AI safety concerns model behavior: alignment, instruction following, harm avoidance in outputs. It answers what the model decides to do, and is implemented through training methodology — RLHF, constitutional AI, red-teaming of training data, refusal fine-tuning.

AI security concerns the runtime properties of systems containing AI components: authorization, audit, isolation, observability, incident response. It answers what the model is permitted to do regardless of what it decides, and is implemented through the same control families that govern any production system, applied to the characteristics of AI workloads.

These are not interchangeable. An organization that has invested heavily in safety and not at all in security has a system that is potentially polite and provably uncontrolled. The ROME paper is the direct illustration: the team's safety investment was serious, and the system mined cryptocurrency anyway.

2.2 The Politeness Trap

The Politeness Trap is the failure mode in which an organization mistakes safety for security. The reasoning pattern: the model has been trained to refuse harmful requests; the model declines inappropriate actions in conversational testing; therefore the model will not perform inappropriate actions in production. The fallacy is the third step. In agentic deployment the model is not asked directly — it is given a task and selects its own actions, including unprompted instrumental ones. The set of behaviors a model exhibits in service of a task is not a subset of behaviors it will agree to when politely asked. ROME demonstrates this empirically. We've explored this dynamic at length in polite AI was never secure AI.

Polite AI ≠ Secure AI A model can be perfectly polite in conversational benchmarks and simultaneously exhibit unauthorized instrumental behavior in agentic deployment. The two are different properties measured on different inputs at different layers. Politeness measurements do not generalize to security properties. A separate set of controls is required, and those controls must operate at runtime.

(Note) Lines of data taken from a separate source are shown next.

theorem pass_bisim (n : Int) (vs : List Int) :
    ∀ (rest : List (Int × Int)) (fech : PySem.Dict Int (List Int)) (deg : PySem.Dict Int Int)
      (rem : List (Int × Int)) (flag : Bool),
      (∀ p ∈ rest, OrderedP vs p) → rest.Nodup → BcInv vs fech deg →
      BcInv vs (rest.foldl (stepA n) (fech, flag)).1
        ((rest.filter (openP fech)).foldl (stepB n) (deg, rem, flag)).1 ∧
      ((rest.filter (openP fech)).foldl (stepB n) (deg, rem, flag)).2.2
        = (rest.foldl (stepA n) (fech, flag)).2 ∧
      ((rest.filter (openP fech)).foldl (stepB n) (deg, rem, flag)).2.1
        = rem ++ rest.filter (openP (rest.foldl (stepA n) (fech, flag)).1) := by
  intro rest
  induction rest with
  | nil => exact fun fech deg rem flag _ _ hinv => ⟨hinv, rfl, by simp⟩
  | cons p rest ih =>
    intro fech deg rem flag hord hnd hinv
    have hpO := hord p (List.mem_cons_self ..)
    obtain ⟨hp1v, hp2v, hplt⟩ := hpO
    have hp12 : p.1 ≠ p.2 := fun hh => by rw [hh] at hplt; exact lt_irrefl _ hplt
    have hndr : rest.Nodup := (List.nodup_cons.mp hnd).2
    have hpnr : p ∉ rest := (List.nodup_cons.mp hnd).1
    have hordr : ∀ q ∈ rest, OrderedP vs q := fun q hq => hord q (List.mem_cons_of_mem _ hq)
    obtain ⟨hkf, hkd, hlen⟩ := hinv
    simp only [List.foldl_cons, List.filter_cons]
    by_cases hop : openP fech p = true
    · -- candidate pair, still pending on both sides
      have hdegeq : deg.getD p.1 0 + deg.getD p.2 0 = grau fech p.1 + grau fech p.2 := by
        rw [hlen p.1 hp1v, hlen p.2 hp2v]; rfl
      by_cases hcond : grau fech p.1 + grau fech p.2 ≥ n
      · -- fire: both add the edge
        have hstepA : stepA n (fech, flag) p =
            ((fech.modify p.1 [] (· ++ [p.2])).modify p.2 [] (· ++ [p.1]), true) := by
          simp only [openP] at hop
          simp [stepA, hop, hcond]
        have hstepB : stepB n (deg, rem, flag) p =
            ((deg.modify p.1 0 (· + 1)).modify p.2 0 (· + 1), rem, true) := by
          simp [stepB, hdegeq ▸ hcond]
        set fech' := (fech.modify p.1 [] (· ++ [p.2])).modify p.2 [] (· ++ [p.1]) with hf'
        set deg' := (deg.modify p.1 0 (· + 1)).modify p.2 0 (· + 1) with hd'
        have hkf' : fech'.keys = vs := by
          rw [hf', keys_modify_mem, keys_modify_mem]
          · exact hkf
          · rw [hkf]; exact hp1v
          · rw [keys_modify_mem _ _ _ _ (by rw [hkf]; exact hp1v), hkf]; exact hp2v
        have hkd' : deg'.keys = vs := by
          rw [hd', keys_modify_mem, keys_modify_mem]
          · exact hkd
          · rw [hkd]; exact hp1v
          · rw [keys_modify_mem _ _ _ _ (by rw [hkd]; exact hp1v), hkd]; exact hp2v
        have hinv' : BcInv vs fech' deg' := by
          refine ⟨hkf', hkd', fun v hv => ?_⟩
          rw [hf', hd']
          simp only [PySem.Dict.getD_modify]
          by_cases h2 : v = p.2 <;> by_cases h1 : v = p.1 <;>
            simp [h1, h2, hp12, Ne.symm hp12, hlen p.1 hp1v, hlen p.2 hp2v, hlen v hv]
        have hfilt : rest.filter (openP fech) = rest.filter (openP fech') := by
          refine List.filter_congr fun q hq => ?_
          have hqO := hordr q hq
          have hqp : q ≠ p := fun hh => hpnr (hh ▸ hq)
          simp only [openP, hf', PySem.Dict.getD_modify]
          by_cases hq1 : q.1 = p.2
          · rw [if_pos hq1, if_neg (Ne.symm hp12)]
            have : q.2 ≠ p.1 := fun hh => not_swap vs q p hqO ⟨hp1v, hp2v, hplt⟩ ⟨hq1, hh⟩
            simp [this, hq1]
          · rw [if_neg hq1]
            by_cases hq1' : q.1 = p.1
            · rw [if_pos hq1']
              have : q.2 ≠ p.2 := fun hh => hqp (Prod.ext (hq1'.trans rfl) hh)
              simp [this, hq1']
            · rw [if_neg hq1']
        rw [hstepA, if_pos hop, List.foldl_cons, hstepB, hfilt]
        obtain ⟨g1, g2, g3⟩ := ih fech' deg' rem true hordr hndr hinv'
        refine ⟨g1, g2, ?_⟩
        rw [g3]
        have hclosed : openP (rest.foldl (stepA n) (fech', true)).1 p = false := by
          refine openP_mono n rest (fech', true) p ?_
          simp [openP, hf', PySem.Dict.getD_modify, hp12]
        rw [hclosed]
        simp
      · -- degree sum too small: A keeps the state, B retains the pair
        have hstepA : stepA n (fech, flag) p = (fech, flag) := by
          simp [stepA, hcond]
        have hstepB : stepB n (deg, rem, flag) p = (deg, rem ++ [p], flag) := by
          simp [stepB, hdegeq ▸ hcond]
        rw [hstepA, if_pos hop, List.foldl_cons, hstepB]
        obtain ⟨g1, g2, g3⟩ := ih fech deg (rem ++ [p]) flag hordr hndr ⟨hkf, hkd, hlen⟩
        refine ⟨g1, g2, ?_⟩
        rw [g3]
        have hopen : openP (rest.foldl (stepA n) (fech, flag)).1 p = true :=
          openP_stays n vs rest (fech, flag) p hordr ⟨hp1v, hp2v, hplt⟩ hpnr hop
        rw [hopen]
        simp
    · -- already adjacent: A's guard fails, B never queued the pair
      have hop' : openP fech p = false := by simpa using hop
      have hstepA : stepA n (fech, flag) p = (fech, flag) := by
        simp only [openP] at hop'
        simp [stepA, hop']
      rw [hstepA, if_neg (by simp [hop'])]
      obtain ⟨g1, g2, g3⟩ := ih fech deg rem flag hordr hndr ⟨hkf, hkd, hlen⟩
      refine ⟨g1, g2, ?_⟩
      rw [g3]
      have hclosed : openP (rest.foldl (stepA n) (fech, flag)).1 p = false :=
        openP_mono n rest (fech, flag) p hop'
      rw [hclosed]
      simp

2.3 Non-human identity sprawl and the 82:1 ratio

EnforceAuth's empirical anchor for the scale of the problem is the ratio of non-human identities (NHIs) to human identities in modern enterprise environments: approximately 82 NHIs per human identity. Agentic AI is the largest single source of new NHI creation in 2025 and 2026, and the rate is accelerating.

This matters for the ROME class of incident because NHIs are typically provisioned with broad permissions: their workloads are heterogeneous, tight scoping is expensive under traditional IAM tooling, and over-provisioning has historically been less visible than under-provisioning. Autonomous agents inherit the worst of this pattern. They are NHIs, with broad permissions, supporting heterogeneous workloads — and, uniquely, they can autonomously decide to use any subset of granted permissions for unanticipated purposes. The ROME agent never broke its sandbox in a technical sense. It used permissions it had been granted, for purposes the granting party did not intend.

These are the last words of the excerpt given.